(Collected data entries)

-- pv_equiv track=rewrite | github.com/iampkn/gnn_in_bp | src/phase3_gnn/s_coverability.py | check
-- ===== SOURCE A (Python) =====
-- from collections import defaultdict
-- from typing import Dict, FrozenSet, List, Optional, Set, Tuple
--
-- def check(
--
--     places: List[Tuple[FrozenSet[str], FrozenSet[str]]],
--     transitions: Optional[List[str]] = None,
-- ) -> bool:
--     """
--     Check if the Petri net formed by the given places and transitions
--     is S-coverable.
--
--     Args:
--         places: list of (input_transitions, output_transitions) tuples
--         transitions: list of transition labels
--
--     Returns:
--         True if S-coverable (potentially sound)
--     """
--     if not places:
--         return True
--
--     if transitions is None:
--         trans_set: Set[str] = set()
--         for in_t, out_t in places:
--             trans_set.update(in_t)
--             trans_set.update(out_t)
--         transitions = sorted(trans_set)
--
--     adj: Dict[str, Set[str]] = defaultdict(set)
--     for i, (in_t, out_t) in enumerate(places):
--         place_id = f"p{i}"
--         for t in in_t:
--             adj[t].add(place_id)
--             adj[place_id].add(t)
--         for t in out_t:
--             adj[place_id].add(t)
--             adj[t].add(place_id)
--
--     all_nodes = set(transitions) | {f"p{i}" for i in range(len(places))}
--
--     if not all_nodes:
--         return True
--
--     visited: Set[str] = set()
--     stack = [next(iter(all_nodes))]
--     while stack:
--         node = stack.pop()
--         if node in visited:
--             continue
--         visited.add(node)
--         for neighbor in adj.get(node, set()):
--             if neighbor not in visited:
--                 stack.append(neighbor)
--
--     if visited != all_nodes:
--         return False
--
--     for t in transitions:
--         in_places = []
--         out_places = []
--         for i, (in_t, out_t) in enumerate(places):
--             if t in out_t:
--                 in_places.append(i)
--             if t in in_t:
--                 out_places.append(i)
--
--     return True
-- ===== SOURCE B (Python) =====
-- def check(places, transitions=None):
--     """S-coverability via star saturation: grow the component of place p0 by
--     absorbing whole place-stars (a place and all its adjacent transitions)
--     until a round changes nothing, then compare with the full node set.
--     No adjacency dict, no DFS stack."""
--     if not places:
--         return True
--     if transitions is None:
--         ts = set()
--         for in_t, out_t in places:
--             ts |= set(in_t) | set(out_t)
--         transitions = ts
--     nodes = set(transitions) | {f"p{i}" for i in range(len(places))}
--     stars = [{f"p{i}"} | set(in_t) | set(out_t) for i, (in_t, out_t) in enumerate(places)]
--     comp = {"p0"}
--     for _ in range(len(places) + 1):
--         before = len(comp)
--         for star in stars:
--             if comp & star:
--                 comp |= star
--         if len(comp) == before:
--             break
--     return comp == nodes
-- ===== Notes on version B (the rewrite author's own statement) =====
-- stated objective: alternative
-- what changed: Replaces A's adjacency-dict + explicit-stack DFS from an arbitrary set element by a frontier-free fixpoint saturation: starting from place p0, whole place-stars (a place together with all its transitions) are absorbed until a round changes nothing, then the component is compared with the full node set; the dead trailing loop is dropped.
import Mathlib
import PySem

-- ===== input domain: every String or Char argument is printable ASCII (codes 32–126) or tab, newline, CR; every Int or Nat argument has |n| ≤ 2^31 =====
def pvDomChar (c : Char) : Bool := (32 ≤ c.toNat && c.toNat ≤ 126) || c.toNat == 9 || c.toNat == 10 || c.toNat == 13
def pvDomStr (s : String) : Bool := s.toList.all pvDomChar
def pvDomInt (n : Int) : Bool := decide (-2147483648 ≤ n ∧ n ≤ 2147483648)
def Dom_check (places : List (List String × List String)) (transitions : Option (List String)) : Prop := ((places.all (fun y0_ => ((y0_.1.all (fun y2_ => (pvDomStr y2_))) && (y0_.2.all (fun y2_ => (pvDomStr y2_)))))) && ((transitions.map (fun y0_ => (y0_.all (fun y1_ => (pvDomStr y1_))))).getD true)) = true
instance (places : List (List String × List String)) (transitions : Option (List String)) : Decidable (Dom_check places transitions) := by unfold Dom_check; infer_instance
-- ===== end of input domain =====

-- B replaces A's adjacency-dict + stack DFS with a frontier-free star-saturation fixpoint
-- (absorb whole place-stars into the component of place p0 until stable); same return value.

-- shared tiny helper: the place node name f"p{i}"
def pvName (i : Int) : String := "p" ++ PySem.Int.toStr i

-- ===== PORT A =====
-- defaultdict edge insert: adj[u].add(v)
def pvAddE (d : PySem.Dict String (PySem.Set String)) (u v : String) : PySem.Dict String (PySem.Set String) :=
  d.modify u PySem.Set.empty (fun s => PySem.Set.add s v)

def pvBuildAdj (places : List (List String × List String)) : PySem.Dict String (PySem.Set String) :=
  (PySem.List.enumerate places).foldl
    (fun adj ip =>
      let pid := pvName ip.1
      let adj := ip.2.1.foldl (fun adj t => pvAddE (pvAddE adj t pid) pid t) adj
      ip.2.2.foldl (fun adj t => pvAddE (pvAddE adj pid t) t pid) adj)
    PySem.Dict.empty

-- the `while stack:` DFS loop; fuel only makes it total (pvFuel below always suffices)
def pvDfs (adj : PySem.Dict String (PySem.Set String)) : Nat → List String → PySem.Set String → PySem.Set String
  | 0, _, visited => visited
  | _ + 1, [], visited => visited
  | fuel + 1, node :: rest, visited =>
    if visited.contains node then pvDfs adj fuel rest visited
    else
      pvDfs adj fuel
        (((adj.getD node PySem.Set.empty).filter (fun n => !(visited.contains n))) ++ rest)
        (PySem.Set.add visited node)

def pvFuel (adj : PySem.Dict String (PySem.Set String)) (s : String) : Nat :=
  1 + (PySem.Set.add (PySem.Set.ofList adj.keys) s).foldl
        (fun a v => a + (adj.getD v PySem.Set.empty).length + 1) 0

def check (places : List (List String × List String)) (transitions : Option (List String)) : Bool :=
  if places = [] then true
  else
    let ts : List String :=
      match transitions with
      | some ts => ts
      | none =>
        PySem.List.sorted
          (places.foldl (fun s p => PySem.Set.update (PySem.Set.update s p.1) p.2) PySem.Set.empty)
          (fun x => x) false
    let adj := pvBuildAdj places
    let allNodes : PySem.Set String :=
      PySem.Set.union (PySem.Set.ofList ts) ((List.range places.length).map (fun i : Nat => pvName (i : Int)))
    match allNodes with
    | [] => true
    | s :: _ =>
      -- next(iter(all_nodes)) ported as the first element of the insertion-ordered set
      let visited := pvDfs adj (pvFuel adj s) [s] PySem.Set.empty
      -- (the trailing Python loop over `transitions` builds lists it never uses; omitted as a no-op)
      if !(PySem.Set.equal visited allNodes) then false else true

-- ===== PORT B =====
def pvStarOf (i : Int) (p : List String × List String) : PySem.Set String :=
  PySem.Set.union (PySem.Set.union (PySem.Set.ofList [pvName i]) p.1) p.2

def pvBStep (comp star : PySem.Set String) : PySem.Set String :=
  if !((PySem.Set.inter comp star).isEmpty) then PySem.Set.update comp star else comp

def pvBRound (stars : List (PySem.Set String)) (comp : PySem.Set String) : PySem.Set String :=
  stars.foldl pvBStep comp

-- the saturation loop; runs at most (len places + 1) rounds, breaking when a round adds nothing
def pvBLoop (stars : List (PySem.Set String)) : Nat → PySem.Set String → PySem.Set String
  | 0, comp => comp
  | k + 1, comp =>
    let comp' := pvBRound stars comp
    if comp'.length = comp.length then comp' else pvBLoop stars k comp'

def check_alt (places : List (List String × List String)) (transitions : Option (List String)) : Bool :=
  if places = [] then true
  else
    let ts : List String :=
      match transitions with
      | some ts => ts
      | none =>
        places.foldl
          (fun s p => PySem.Set.union s (PySem.Set.union (PySem.Set.ofList p.1) p.2))
          PySem.Set.empty
    let nodes : PySem.Set String :=
      PySem.Set.union (PySem.Set.ofList ts) ((List.range places.length).map (fun i : Nat => pvName (i : Int)))
    let stars := (PySem.List.enumerate places).map (fun ip => pvStarOf ip.1 ip.2)
    let comp := pvBLoop stars (places.length + 1) (PySem.Set.ofList ["p0"])
    PySem.Set.equal comp nodes

-- ===== PRECONDITION & SPEC =====
def Spec_check (places : List (List String × List String)) (transitions : Option (List String)) (out : Bool) : Prop := out = check_alt places transitions
instance (places : List (List String × List String)) (transitions : Option (List String)) (out : Bool) : Decidable (Spec_check places transitions out) := by unfold Spec_check; infer_instance

-- ===== CLAIM (what is proved, stated in full; the proofs are below) =====
def Claim_equal_check : Prop := ∀ (places : List (List String × List String)) (transitions : Option (List String)), Dom_check places transitions → Spec_check places transitions (check places transitions)

-- ===== LEMMAS AND PROOFS =====

-- membership-level view of place i's transitions and star, and the undirected edge relation
def pvTrans (places : List (List String × List String)) (j : Nat) : List String :=
  (places.getD j ([], [])).1 ++ (places.getD j ([], [])).2

def pvStarMem (places : List (List String × List String)) (j : Nat) (x : String) : Prop :=
  x = pvName j ∨ x ∈ pvTrans places j

def pvEdge (places : List (List String × List String)) (x y : String) : Prop :=
  ∃ j, j < places.length ∧
    ((x = pvName j ∧ y ∈ pvTrans places j) ∨ (y = pvName j ∧ x ∈ pvTrans places j))

inductive PvReach (places : List (List String × List String)) : String → String → Prop
  | refl (x : String) : PvReach places x x
  | step {x z y : String} {j : Nat} : PvReach places x z → j < places.length →
      pvStarMem places j z → pvStarMem places j y → PvReach places x y

theorem pvReach_trans {places : List (List String × List String)} {a b c : String}
    (h1 : PvReach places a b) (h2 : PvReach places b c) : PvReach places a c := by
  induction h2 with
  | refl => exact h1
  | step _ hj hz hy ih => exact PvReach.step ih hj hz hy

theorem pvReach_symm {places : List (List String × List String)} {a b : String}
    (h : PvReach places a b) : PvReach places b a := by
  induction h with
  | refl => exact PvReach.refl _
  | step _ hj hz hy ih =>
    exact pvReach_trans (PvReach.step (PvReach.refl _) hj hy hz) ih

theorem pvEdge_symm {places : List (List String × List String)} {x y : String}
    (h : pvEdge places x y) : pvEdge places y x := by
  obtain ⟨j, hj, h⟩ := h; exact ⟨j, hj, h.symm⟩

● EXERCISE BRIEF
Write out the records above exactly, from the opening line to the line with "places and transitions", including both, with nothing added.

● RESPONSE AREA
-- pv_equiv track=rewrite | github.com/iampkn/gnn_in_bp | src/phase3_gnn/s_coverability.py | check
-- ===== SOURCE A (Python) =====
-- from collections import defaultdict
-- from typing import Dict, FrozenSet, List, Optional, Set, Tuple
--
-- def check(
--
--     places: List[Tuple[FrozenSet[str], FrozenSet[str]]],
--     transitions: Optional[List[str]] = None,
-- ) -> bool:
--     """
--     Check if the Petri net formed by the given places and transitions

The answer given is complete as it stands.